======== Information provided

-- pv_equiv track=rewrite | github.com/heysanjeev1110/RAG_Advanced_Customer_Support | example3.py | _normalize_sql_for_psycopg2
-- ===== SOURCE A (Python) =====
-- def _normalize_sql_for_psycopg2(sql: str) -> str:
--     """Normalize SQL parameters for psycopg2 execution using simple string operations."""
--     # Convert %param to %(param)s - simple string replacement
--     # Find all %word patterns and convert them
--     words = sql.split()
--     normalized_parts = []
--     for word in words:
--         if word.startswith("%") and len(word) > 1 and word[1].isalpha():
--             # Convert %param to %(param)s
--             param_name = word[1:].rstrip(";,")  # Remove trailing punctuation
--             normalized_word = f"%({param_name})s"
--             normalized_parts.append(normalized_word)
--         else:
--             normalized_parts.append(word)
--
--     sql_normalized = " ".join(normalized_parts)
--
--     # Replace clnt_id with client_id (simple string replace)
--     sql_normalized = sql_normalized.replace("clnt_id", "client_id")
--     sql_normalized = sql_normalized.replace("CLNT_ID", "client_id")
--
--     return sql_normalized
-- ===== SOURCE B (Python) =====
-- def _normalize_sql_for_psycopg2(sql: str) -> str:
--     """Single streaming scan: emit tokens directly, no intermediate word list."""
--     out = []
--     i, n, first = 0, len(sql), True
--     while i < n:
--         if sql[i].isspace():
--             i += 1
--             continue
--         j = i + 1
--         while j < n and not sql[j].isspace():
--             j += 1
--         word = sql[i:j]
--         if word[0] == "%" and len(word) > 1 and word[1].isalpha():
--             word = "%(" + word[1:].rstrip(";,") + ")s"
--         if not first:
--             out.append(" ")
--         out.append(word)
--         first = False
--         i = j
--     s = "".join(out)
--     s = s.replace("clnt_id", "client_id")
--     return s.replace("CLNT_ID", "client_id")
-- ===== Notes on version B (the rewrite author's own statement) =====
-- stated objective: alternative
-- what changed: Replaces split()/per-token list/join with a single streaming index scan over the characters that skips whitespace runs and emits each (possibly rewritten) token directly into the output.
import Mathlib
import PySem

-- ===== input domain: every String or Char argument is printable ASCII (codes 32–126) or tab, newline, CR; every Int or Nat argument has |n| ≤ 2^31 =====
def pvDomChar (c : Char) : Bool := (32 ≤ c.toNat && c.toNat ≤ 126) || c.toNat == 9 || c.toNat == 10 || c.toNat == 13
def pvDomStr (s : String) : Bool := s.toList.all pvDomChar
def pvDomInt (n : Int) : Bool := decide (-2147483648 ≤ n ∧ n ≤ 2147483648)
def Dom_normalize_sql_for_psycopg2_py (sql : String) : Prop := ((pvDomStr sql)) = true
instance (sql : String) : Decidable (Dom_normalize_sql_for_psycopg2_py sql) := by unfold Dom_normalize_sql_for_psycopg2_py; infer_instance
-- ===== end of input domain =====

-- B replaces A's split()/per-token list/join pipeline with a single streaming scan over the
-- characters that emits each (possibly rewritten) token directly (objective: alternative).

-- ===== PORT A =====
-- port of word[1:].rstrip(";,"): drop trailing ';'/',' characters (exact: rstrip with an
-- explicit char set has no PySem primitive)
def pvRstripPunctA (w : List Char) : List Char :=
  (w.reverse.dropWhile (fun c => c == ';' || c == ',')).reverse

-- the body of A's per-word branch, step for step
def pvFixWordA (word : List Char) : List Char :=
  if PySem.Chars.startswith word ['%'] && decide (1 < PySem.Chars.len word)
      && (match PySem.List.pyGet? word 1 with
          | some c => PySem.Chars.isalpha c
          | none => false) then
    let param_name := pvRstripPunctA (PySem.Chars.slice word (some 1) none)
    ['%', '('] ++ param_name ++ [')', 's']
  else word

def pvACore (s : List Char) : List Char :=
  let words := PySem.Chars.split₀ s
  let normalized_parts := words.foldl (fun acc w => acc ++ [pvFixWordA w]) []
  let sql_normalized := PySem.Chars.join [' '] normalized_parts
  let sql_normalized := PySem.Chars.replace sql_normalized "clnt_id".toList "client_id".toList
  PySem.Chars.replace sql_normalized "CLNT_ID".toList "client_id".toList

def normalize_sql_for_psycopg2_py (sql : String) : String :=
  String.mk (pvACore sql.toList)

-- ===== PORT B =====
def pvNotSpace (c : Char) : Bool := !PySem.Chars.isspace c

-- B's inner rewrite of one scanned token (pattern form of the %param test)
def pvFixWordB (word : List Char) : List Char :=
  match word with
  | '%' :: d :: tl =>
    if PySem.Chars.isalpha d then
      '%' :: '(' :: (((d :: tl).reverse.dropWhile (fun c => c == ';' || c == ',')).reverse ++ [')', 's'])
    else word
  | _ => word

-- B's streaming scan: skip a whitespace run, cut the next token, emit it (with a separating
-- space unless it is the first), continue after it
def pvBScan : List Char → Bool → List Char
  | [], _ => []
  | c :: rest, first =>
    if PySem.Chars.isspace c then pvBScan rest first
    else
      (if first then [] else [' ']) ++ pvFixWordB (c :: rest.takeWhile pvNotSpace)
        ++ pvBScan (rest.dropWhile pvNotSpace) false
  termination_by s _ => s.length
  decreasing_by
  all_goals simp
  all_goals exact List.length_dropWhile_le _ _

def normalize_sql_for_psycopg2_py_alt (sql : String) : String :=
  String.mk
    (PySem.Chars.replace
      (PySem.Chars.replace (pvBScan sql.toList true) "clnt_id".toList "client_id".toList)
      "CLNT_ID".toList "client_id".toList)

-- ===== PRECONDITION & SPEC =====
def Spec_normalize_sql_for_psycopg2_py (sql : String) (out : String) : Prop := out = normalize_sql_for_psycopg2_py_alt sql
instance (sql : String) (out : String) : Decidable (Spec_normalize_sql_for_psycopg2_py sql out) := by unfold Spec_normalize_sql_for_psycopg2_py; infer_instance

-- ===== CLAIM (what is proved, stated in full; the proofs are below) =====
def Claim_equal_normalize_sql_for_psycopg2_py : Prop := ∀ (sql : String), Dom_normalize_sql_for_psycopg2_py sql → Spec_normalize_sql_for_psycopg2_py sql (normalize_sql_for_psycopg2_py sql)

-- ===== LEMMAS AND PROOFS =====

-- the token list B's scan walks through, as a standalone function (proof helper only)
def pvTokens : List Char → List (List Char)
  | [] => []
  | c :: rest =>
    if PySem.Chars.isspace c then pvTokens rest
    else (c :: rest.takeWhile pvNotSpace) :: pvTokens (rest.dropWhile pvNotSpace)
  termination_by s => s.length
  decreasing_by
  all_goals simp
  all_goals exact List.length_dropWhile_le _ _

-- invariant of split₀'s worker: it produces exactly pvTokens, modulo the open word / accumulator
theorem pvSplitGo_eq (s : List Char) : ∀ (cur : List Char) (acc : List (List Char)),
    PySem.Chars.split₀.go s cur acc =
      acc.reverse ++ (if cur.isEmpty then pvTokens s
        else (cur.reverse ++ s.takeWhile pvNotSpace) :: pvTokens (s.dropWhile pvNotSpace)) := by
  induction s with
  | nil =>
    intro cur acc
    simp only [PySem.Chars.split₀.go]
    by_cases h : cur.isEmpty <;> simp [h, pvTokens]
  | cons c rest ih =>
    intro cur acc
    rw [PySem.Chars.split₀.go]
    by_cases hs : PySem.Chars.isspace c
    · by_cases hc : cur.isEmpty
      · rw [pvTokens]
        simp [hs, hc, ih]
      · rw [pvTokens]
        simp only [hs, hc, if_true, if_false, Bool.false_eq_true]
        rw [ih [] (cur.reverse :: acc)]
        simp [List.takeWhile, List.dropWhile, pvNotSpace, hs]
        rw [pvTokens]
        simp [hs]
    · rw [ih (c :: cur) acc]
      have hns : pvNotSpace c = true := by simp [pvNotSpace, hs]
      by_cases hc : cur.isEmpty
      · have : cur = [] := by simpa using hc
        subst this
        rw [pvTokens]
        simp [hs]
      · simp [hc, List.takeWhile, List.dropWhile, hns, hs]

theorem pvTokens_eq_split₀ (s : List Char) : PySem.Chars.split₀ s = pvTokens s := by
  simp [PySem.Chars.split₀, pvSplitGo_eq]

-- A's per-word transform and B's pattern-match transform agree on every word
theorem pvFix_eq (w : List Char) : pvFixWordA w = pvFixWordB w := by
  match w with
  | [] => rfl
  | [c] =>
    simp [pvFixWordA, pvFixWordB, PySem.Chars.len]
  | c :: d :: tl =>
    by_cases hc : c = '%'
    · subst hc
      by_cases hd : PySem.Chars.isalpha d
      · simp [pvFixWordA, pvFixWordB, PySem.Chars.len, PySem.Chars.startswith, List.isPrefixOf,
          PySem.List.pyGet?, PySem.List.pyIdx?, hd, pvRstripPunctA]
        rw [show PySem.List.slice ('%' :: d :: tl) (some 1) = d :: tl from by simp [pysem]]
        simp
      · simp [pvFixWordA, pvFixWordB, PySem.Chars.len, PySem.Chars.startswith, List.isPrefixOf,
          PySem.List.pyGet?, PySem.List.pyIdx?, hd]
    · have : pvFixWordB (c :: d :: tl) = c :: d :: tl := by
        unfold pvFixWordB
        split
        · next h => injection h with h1 _; exact (hc h1).elim
        · rfl
      rw [this]
      simp [pvFixWordA, PySem.Chars.startswith, List.isPrefixOf]
      intro h; exact (hc h.symm).elim

theorem pvJoin_cons (ws : List (List Char)) : ∀ (w : List Char),
    PySem.Chars.join [' '] (w :: ws) = w ++ ws.flatMap (fun x => ' ' :: x) := by
  induction ws with
  | nil => intro w; simp [PySem.Chars.join_singleton]
  | cons x xs ih =>
    intro w
    rw [PySem.Chars.join_cons_cons, ih x]
    simp

theorem pvBScan_false_aux : ∀ (n : Nat) (s : List Char), s.length ≤ n →
    pvBScan s false = (pvTokens s).flatMap (fun w => ' ' :: pvFixWordB w) := by
  intro n
  induction n with
  | zero =>
    intro s hs
    have : s = [] := by cases s <;> simp_all
    subst this; rw [pvBScan, pvTokens]; rfl
  | succ n ih =>
    intro s hs
    match s with
    | [] => rw [pvBScan, pvTokens]; rfl
    | c :: rest =>
      rw [pvBScan, pvTokens]
      by_cases hc : PySem.Chars.isspace c
      · simp only [hc, if_true]
        exact ih rest (by simpa using Nat.le_of_succ_le_succ hs)
      · simp only [hc, if_false, Bool.false_eq_true, List.flatMap_cons]
        rw [ih (rest.dropWhile pvNotSpace)
          (Nat.le_trans (List.length_dropWhile_le _ _) (Nat.le_of_succ_le_succ hs))]
        simp

theorem pvBScan_true_aux : ∀ (n : Nat) (s : List Char), s.length ≤ n →
    pvBScan s true = PySem.Chars.join [' '] ((pvTokens s).map pvFixWordB) := by
  intro n
  induction n with
  | zero =>
    intro s hs
    have : s = [] := by cases s <;> simp_all
    subst this; rw [pvBScan, pvTokens]; simp [PySem.Chars.join_nil]
  | succ n ih =>
    intro s hs
    match s with
    | [] => rw [pvBScan, pvTokens]; simp [PySem.Chars.join_nil]
    | c :: rest =>
      rw [pvBScan, pvTokens]
      by_cases hc : PySem.Chars.isspace c
      · simp only [hc, if_true]
        exact ih rest (by simpa using Nat.le_of_succ_le_succ hs)
      · simp only [hc, if_false, Bool.false_eq_true, List.map_cons]
        rw [pvJoin_cons, pvBScan_false_aux rest.length (rest.dropWhile pvNotSpace)
          (List.length_dropWhile_le _ _)]
        simp [List.flatMap_map]

-- ===== VERDICT (by name: the statement is the Claim_ definition above) =====
theorem normalize_sql_for_psycopg2_py_spec : Claim_equal_normalize_sql_for_psycopg2_py := by
  intro sql _
  simp only [Spec_normalize_sql_for_psycopg2_py, normalize_sql_for_psycopg2_py,
    normalize_sql_for_psycopg2_py_alt, pvACore]
  rw [PySem.List.foldl_append_singleton_eq_map, pvTokens_eq_split₀,
    pvBScan_true_aux sql.toList.length sql.toList le_rfl]
  simp [List.map_congr_left (fun w _ => pvFix_eq w)]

================

#### [How to complete this task]
Go through the data and count each line that has the word "next", then give the total alone.

#### [Task solution]
2